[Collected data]
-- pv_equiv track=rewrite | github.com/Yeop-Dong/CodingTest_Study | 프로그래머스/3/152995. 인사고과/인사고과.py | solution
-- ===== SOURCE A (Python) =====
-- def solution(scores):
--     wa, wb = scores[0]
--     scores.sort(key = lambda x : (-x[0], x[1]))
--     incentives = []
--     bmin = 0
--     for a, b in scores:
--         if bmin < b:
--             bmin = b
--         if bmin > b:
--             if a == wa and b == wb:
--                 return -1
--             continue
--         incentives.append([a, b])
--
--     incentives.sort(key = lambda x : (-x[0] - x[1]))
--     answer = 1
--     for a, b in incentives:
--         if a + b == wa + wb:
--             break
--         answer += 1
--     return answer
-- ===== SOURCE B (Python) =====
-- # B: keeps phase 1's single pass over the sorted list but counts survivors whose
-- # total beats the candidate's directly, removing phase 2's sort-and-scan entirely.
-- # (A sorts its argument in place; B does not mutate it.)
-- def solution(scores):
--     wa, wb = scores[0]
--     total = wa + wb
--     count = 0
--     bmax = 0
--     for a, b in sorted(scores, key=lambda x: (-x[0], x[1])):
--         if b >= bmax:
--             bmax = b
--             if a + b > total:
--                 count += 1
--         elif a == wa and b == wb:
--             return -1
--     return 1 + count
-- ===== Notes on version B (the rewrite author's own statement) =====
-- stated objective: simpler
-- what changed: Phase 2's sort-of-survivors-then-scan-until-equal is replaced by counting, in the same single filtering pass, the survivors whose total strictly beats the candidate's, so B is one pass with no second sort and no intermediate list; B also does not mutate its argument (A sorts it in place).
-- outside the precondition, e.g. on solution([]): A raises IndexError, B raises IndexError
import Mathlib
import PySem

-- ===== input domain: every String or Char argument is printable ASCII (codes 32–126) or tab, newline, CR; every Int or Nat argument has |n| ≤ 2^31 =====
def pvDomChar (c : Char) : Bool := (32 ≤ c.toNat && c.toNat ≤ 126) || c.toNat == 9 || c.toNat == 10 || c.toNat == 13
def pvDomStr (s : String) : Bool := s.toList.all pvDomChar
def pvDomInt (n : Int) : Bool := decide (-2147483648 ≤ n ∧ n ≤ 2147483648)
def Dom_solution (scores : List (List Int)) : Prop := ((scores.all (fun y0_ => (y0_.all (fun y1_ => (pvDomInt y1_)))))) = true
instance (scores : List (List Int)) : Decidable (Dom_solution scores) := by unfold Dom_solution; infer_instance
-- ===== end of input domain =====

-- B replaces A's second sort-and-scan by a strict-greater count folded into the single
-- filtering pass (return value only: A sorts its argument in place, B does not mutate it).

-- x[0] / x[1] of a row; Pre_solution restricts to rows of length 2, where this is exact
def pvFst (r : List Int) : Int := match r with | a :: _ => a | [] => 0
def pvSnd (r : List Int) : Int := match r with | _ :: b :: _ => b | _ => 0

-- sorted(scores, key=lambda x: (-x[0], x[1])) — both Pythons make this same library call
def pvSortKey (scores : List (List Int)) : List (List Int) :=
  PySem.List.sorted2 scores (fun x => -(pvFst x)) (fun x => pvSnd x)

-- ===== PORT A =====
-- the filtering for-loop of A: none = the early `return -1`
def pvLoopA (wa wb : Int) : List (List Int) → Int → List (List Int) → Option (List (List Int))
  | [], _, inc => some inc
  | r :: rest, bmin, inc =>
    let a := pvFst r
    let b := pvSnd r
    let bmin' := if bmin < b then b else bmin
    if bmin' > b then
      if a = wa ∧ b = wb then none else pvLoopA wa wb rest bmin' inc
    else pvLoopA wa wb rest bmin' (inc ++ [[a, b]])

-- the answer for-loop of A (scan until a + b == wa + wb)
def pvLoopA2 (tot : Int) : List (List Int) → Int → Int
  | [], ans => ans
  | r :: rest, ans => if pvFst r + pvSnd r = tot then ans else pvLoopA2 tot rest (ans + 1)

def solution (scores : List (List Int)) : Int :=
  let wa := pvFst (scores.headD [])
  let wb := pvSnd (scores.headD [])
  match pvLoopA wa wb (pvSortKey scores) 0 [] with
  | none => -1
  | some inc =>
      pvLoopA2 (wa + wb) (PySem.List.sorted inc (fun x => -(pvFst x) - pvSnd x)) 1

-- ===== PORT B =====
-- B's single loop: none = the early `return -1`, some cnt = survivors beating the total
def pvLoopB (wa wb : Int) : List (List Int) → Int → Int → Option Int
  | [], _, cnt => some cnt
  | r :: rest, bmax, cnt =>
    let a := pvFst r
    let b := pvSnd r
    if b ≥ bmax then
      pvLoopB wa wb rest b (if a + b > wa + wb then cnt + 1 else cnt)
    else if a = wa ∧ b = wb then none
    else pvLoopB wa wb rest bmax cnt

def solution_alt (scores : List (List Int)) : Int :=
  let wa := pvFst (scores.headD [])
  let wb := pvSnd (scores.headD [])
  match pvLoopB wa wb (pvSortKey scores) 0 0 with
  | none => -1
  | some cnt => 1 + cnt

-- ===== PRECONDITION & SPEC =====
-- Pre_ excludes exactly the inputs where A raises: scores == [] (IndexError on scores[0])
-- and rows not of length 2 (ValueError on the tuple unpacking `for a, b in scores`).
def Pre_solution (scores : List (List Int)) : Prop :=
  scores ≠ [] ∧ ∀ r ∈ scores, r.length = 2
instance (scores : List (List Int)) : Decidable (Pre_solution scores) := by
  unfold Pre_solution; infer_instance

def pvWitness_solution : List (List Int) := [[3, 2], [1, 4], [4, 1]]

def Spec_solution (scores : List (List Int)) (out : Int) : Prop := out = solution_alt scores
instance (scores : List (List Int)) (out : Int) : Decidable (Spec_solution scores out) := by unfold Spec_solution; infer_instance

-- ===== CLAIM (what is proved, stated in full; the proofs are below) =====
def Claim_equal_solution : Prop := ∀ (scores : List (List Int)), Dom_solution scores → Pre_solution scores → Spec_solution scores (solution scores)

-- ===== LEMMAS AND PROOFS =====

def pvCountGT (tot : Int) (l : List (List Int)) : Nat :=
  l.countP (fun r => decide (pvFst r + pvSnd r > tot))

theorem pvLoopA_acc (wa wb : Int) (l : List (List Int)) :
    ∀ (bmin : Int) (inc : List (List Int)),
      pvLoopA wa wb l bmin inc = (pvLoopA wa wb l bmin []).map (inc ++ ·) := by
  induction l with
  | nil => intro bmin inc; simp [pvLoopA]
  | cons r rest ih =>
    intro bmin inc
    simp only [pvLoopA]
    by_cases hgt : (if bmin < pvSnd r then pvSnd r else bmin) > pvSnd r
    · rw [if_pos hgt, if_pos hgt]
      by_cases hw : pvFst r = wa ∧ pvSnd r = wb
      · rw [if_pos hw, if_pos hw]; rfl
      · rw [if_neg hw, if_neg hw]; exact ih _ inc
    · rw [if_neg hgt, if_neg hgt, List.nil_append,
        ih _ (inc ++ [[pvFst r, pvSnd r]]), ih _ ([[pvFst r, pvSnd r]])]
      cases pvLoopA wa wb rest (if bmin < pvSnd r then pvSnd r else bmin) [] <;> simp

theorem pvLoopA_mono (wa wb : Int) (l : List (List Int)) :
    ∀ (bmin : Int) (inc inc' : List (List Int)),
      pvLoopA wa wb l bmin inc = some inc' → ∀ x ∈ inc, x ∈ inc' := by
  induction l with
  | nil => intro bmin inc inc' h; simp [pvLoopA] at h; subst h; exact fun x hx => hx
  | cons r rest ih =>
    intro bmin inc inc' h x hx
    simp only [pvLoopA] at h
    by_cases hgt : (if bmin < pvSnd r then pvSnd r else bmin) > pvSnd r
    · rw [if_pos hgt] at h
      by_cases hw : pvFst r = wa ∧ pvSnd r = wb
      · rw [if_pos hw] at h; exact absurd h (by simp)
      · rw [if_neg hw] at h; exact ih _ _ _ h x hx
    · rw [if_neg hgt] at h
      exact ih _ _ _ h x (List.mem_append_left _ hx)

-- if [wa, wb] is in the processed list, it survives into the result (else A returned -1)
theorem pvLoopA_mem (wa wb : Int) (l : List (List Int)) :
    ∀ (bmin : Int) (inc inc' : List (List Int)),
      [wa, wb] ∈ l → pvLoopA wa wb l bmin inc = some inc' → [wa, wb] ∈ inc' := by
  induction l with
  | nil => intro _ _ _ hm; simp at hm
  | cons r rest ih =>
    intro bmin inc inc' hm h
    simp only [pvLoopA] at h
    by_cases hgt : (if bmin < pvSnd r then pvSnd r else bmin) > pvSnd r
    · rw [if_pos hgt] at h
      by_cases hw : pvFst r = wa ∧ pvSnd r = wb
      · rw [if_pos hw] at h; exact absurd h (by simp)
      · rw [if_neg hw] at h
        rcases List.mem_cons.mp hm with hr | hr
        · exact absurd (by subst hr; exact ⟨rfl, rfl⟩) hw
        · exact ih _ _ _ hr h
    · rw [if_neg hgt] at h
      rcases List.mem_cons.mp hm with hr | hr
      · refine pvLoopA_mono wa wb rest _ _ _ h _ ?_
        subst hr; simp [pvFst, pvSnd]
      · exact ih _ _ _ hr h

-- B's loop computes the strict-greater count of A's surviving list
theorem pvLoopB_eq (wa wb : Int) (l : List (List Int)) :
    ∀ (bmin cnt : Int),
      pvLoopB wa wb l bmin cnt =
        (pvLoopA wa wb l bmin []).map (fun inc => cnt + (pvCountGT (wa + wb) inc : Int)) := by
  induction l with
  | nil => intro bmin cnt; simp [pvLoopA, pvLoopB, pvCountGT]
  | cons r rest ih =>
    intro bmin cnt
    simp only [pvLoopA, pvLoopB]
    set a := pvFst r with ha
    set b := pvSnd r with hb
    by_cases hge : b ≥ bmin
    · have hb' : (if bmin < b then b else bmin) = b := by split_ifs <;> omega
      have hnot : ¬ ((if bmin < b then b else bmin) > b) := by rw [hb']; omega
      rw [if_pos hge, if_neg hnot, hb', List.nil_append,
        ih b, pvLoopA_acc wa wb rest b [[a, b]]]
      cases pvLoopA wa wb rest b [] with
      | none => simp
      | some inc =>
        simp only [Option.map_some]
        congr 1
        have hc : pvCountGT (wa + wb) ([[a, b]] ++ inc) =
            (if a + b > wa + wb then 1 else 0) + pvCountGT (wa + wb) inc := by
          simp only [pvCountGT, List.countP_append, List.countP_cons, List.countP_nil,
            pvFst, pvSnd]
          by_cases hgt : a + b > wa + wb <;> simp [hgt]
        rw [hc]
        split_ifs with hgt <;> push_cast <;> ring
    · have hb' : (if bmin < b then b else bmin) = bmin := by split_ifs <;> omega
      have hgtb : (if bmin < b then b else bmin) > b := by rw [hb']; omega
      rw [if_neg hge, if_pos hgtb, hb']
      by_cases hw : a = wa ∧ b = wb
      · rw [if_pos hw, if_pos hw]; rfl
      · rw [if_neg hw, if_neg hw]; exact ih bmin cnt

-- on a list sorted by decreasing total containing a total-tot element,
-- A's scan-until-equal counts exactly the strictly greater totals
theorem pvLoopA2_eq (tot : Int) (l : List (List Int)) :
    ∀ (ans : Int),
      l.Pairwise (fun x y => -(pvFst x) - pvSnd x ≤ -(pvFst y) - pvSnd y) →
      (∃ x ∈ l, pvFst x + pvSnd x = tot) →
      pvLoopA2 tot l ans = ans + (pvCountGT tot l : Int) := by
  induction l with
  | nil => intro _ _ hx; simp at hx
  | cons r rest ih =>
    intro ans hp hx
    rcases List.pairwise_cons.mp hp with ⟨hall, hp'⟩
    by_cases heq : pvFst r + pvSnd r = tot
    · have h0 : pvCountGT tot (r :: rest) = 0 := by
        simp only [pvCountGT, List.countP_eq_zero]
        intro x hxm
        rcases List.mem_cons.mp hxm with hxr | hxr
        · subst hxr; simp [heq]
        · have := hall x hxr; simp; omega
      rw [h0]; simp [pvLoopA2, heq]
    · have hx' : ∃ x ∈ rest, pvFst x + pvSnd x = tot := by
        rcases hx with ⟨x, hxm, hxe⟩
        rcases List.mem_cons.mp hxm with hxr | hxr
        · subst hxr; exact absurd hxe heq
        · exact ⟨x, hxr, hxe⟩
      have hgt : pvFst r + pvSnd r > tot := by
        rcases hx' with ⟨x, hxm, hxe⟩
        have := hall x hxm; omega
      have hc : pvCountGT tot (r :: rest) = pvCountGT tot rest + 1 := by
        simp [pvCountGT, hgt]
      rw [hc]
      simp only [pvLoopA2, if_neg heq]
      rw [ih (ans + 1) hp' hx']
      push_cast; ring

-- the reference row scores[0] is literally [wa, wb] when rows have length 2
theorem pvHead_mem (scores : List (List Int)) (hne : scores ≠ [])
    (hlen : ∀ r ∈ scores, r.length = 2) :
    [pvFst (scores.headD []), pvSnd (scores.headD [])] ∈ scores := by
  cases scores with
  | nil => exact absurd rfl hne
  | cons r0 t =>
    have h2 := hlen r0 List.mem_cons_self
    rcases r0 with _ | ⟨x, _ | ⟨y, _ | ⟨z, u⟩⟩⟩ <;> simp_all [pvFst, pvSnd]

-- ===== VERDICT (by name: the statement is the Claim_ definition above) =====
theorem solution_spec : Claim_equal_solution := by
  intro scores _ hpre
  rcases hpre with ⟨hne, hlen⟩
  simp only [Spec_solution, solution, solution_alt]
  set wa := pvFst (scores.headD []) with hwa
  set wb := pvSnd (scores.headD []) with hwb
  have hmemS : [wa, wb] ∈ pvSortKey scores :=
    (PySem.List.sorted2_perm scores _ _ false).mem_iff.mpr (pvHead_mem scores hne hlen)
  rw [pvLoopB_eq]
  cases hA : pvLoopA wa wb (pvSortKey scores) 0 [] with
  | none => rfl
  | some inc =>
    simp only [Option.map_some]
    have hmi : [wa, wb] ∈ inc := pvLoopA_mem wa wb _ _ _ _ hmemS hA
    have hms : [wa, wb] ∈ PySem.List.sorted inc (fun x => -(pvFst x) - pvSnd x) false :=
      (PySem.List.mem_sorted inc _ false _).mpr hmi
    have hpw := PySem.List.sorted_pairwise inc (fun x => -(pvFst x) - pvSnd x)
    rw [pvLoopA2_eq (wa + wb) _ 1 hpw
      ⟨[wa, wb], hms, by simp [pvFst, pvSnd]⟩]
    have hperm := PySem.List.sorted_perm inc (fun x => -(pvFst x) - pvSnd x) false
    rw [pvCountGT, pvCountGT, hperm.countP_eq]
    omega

## TASK GOAL
After locating the line with "cons r0 t =>" above, return that line and every later line through the one with "theorem solution_spec : Claim_equal_solution", word for word and with nothing else.

## YOUR SOLUTION
  | cons r0 t =>
    have h2 := hlen r0 List.mem_cons_self
    rcases r0 with _ | ⟨x, _ | ⟨y, _ | ⟨z, u⟩⟩⟩ <;> simp_all [pvFst, pvSnd]

-- ===== VERDICT (by name: the statement is the Claim_ definition above) =====
theorem solution_spec : Claim_equal_solution := by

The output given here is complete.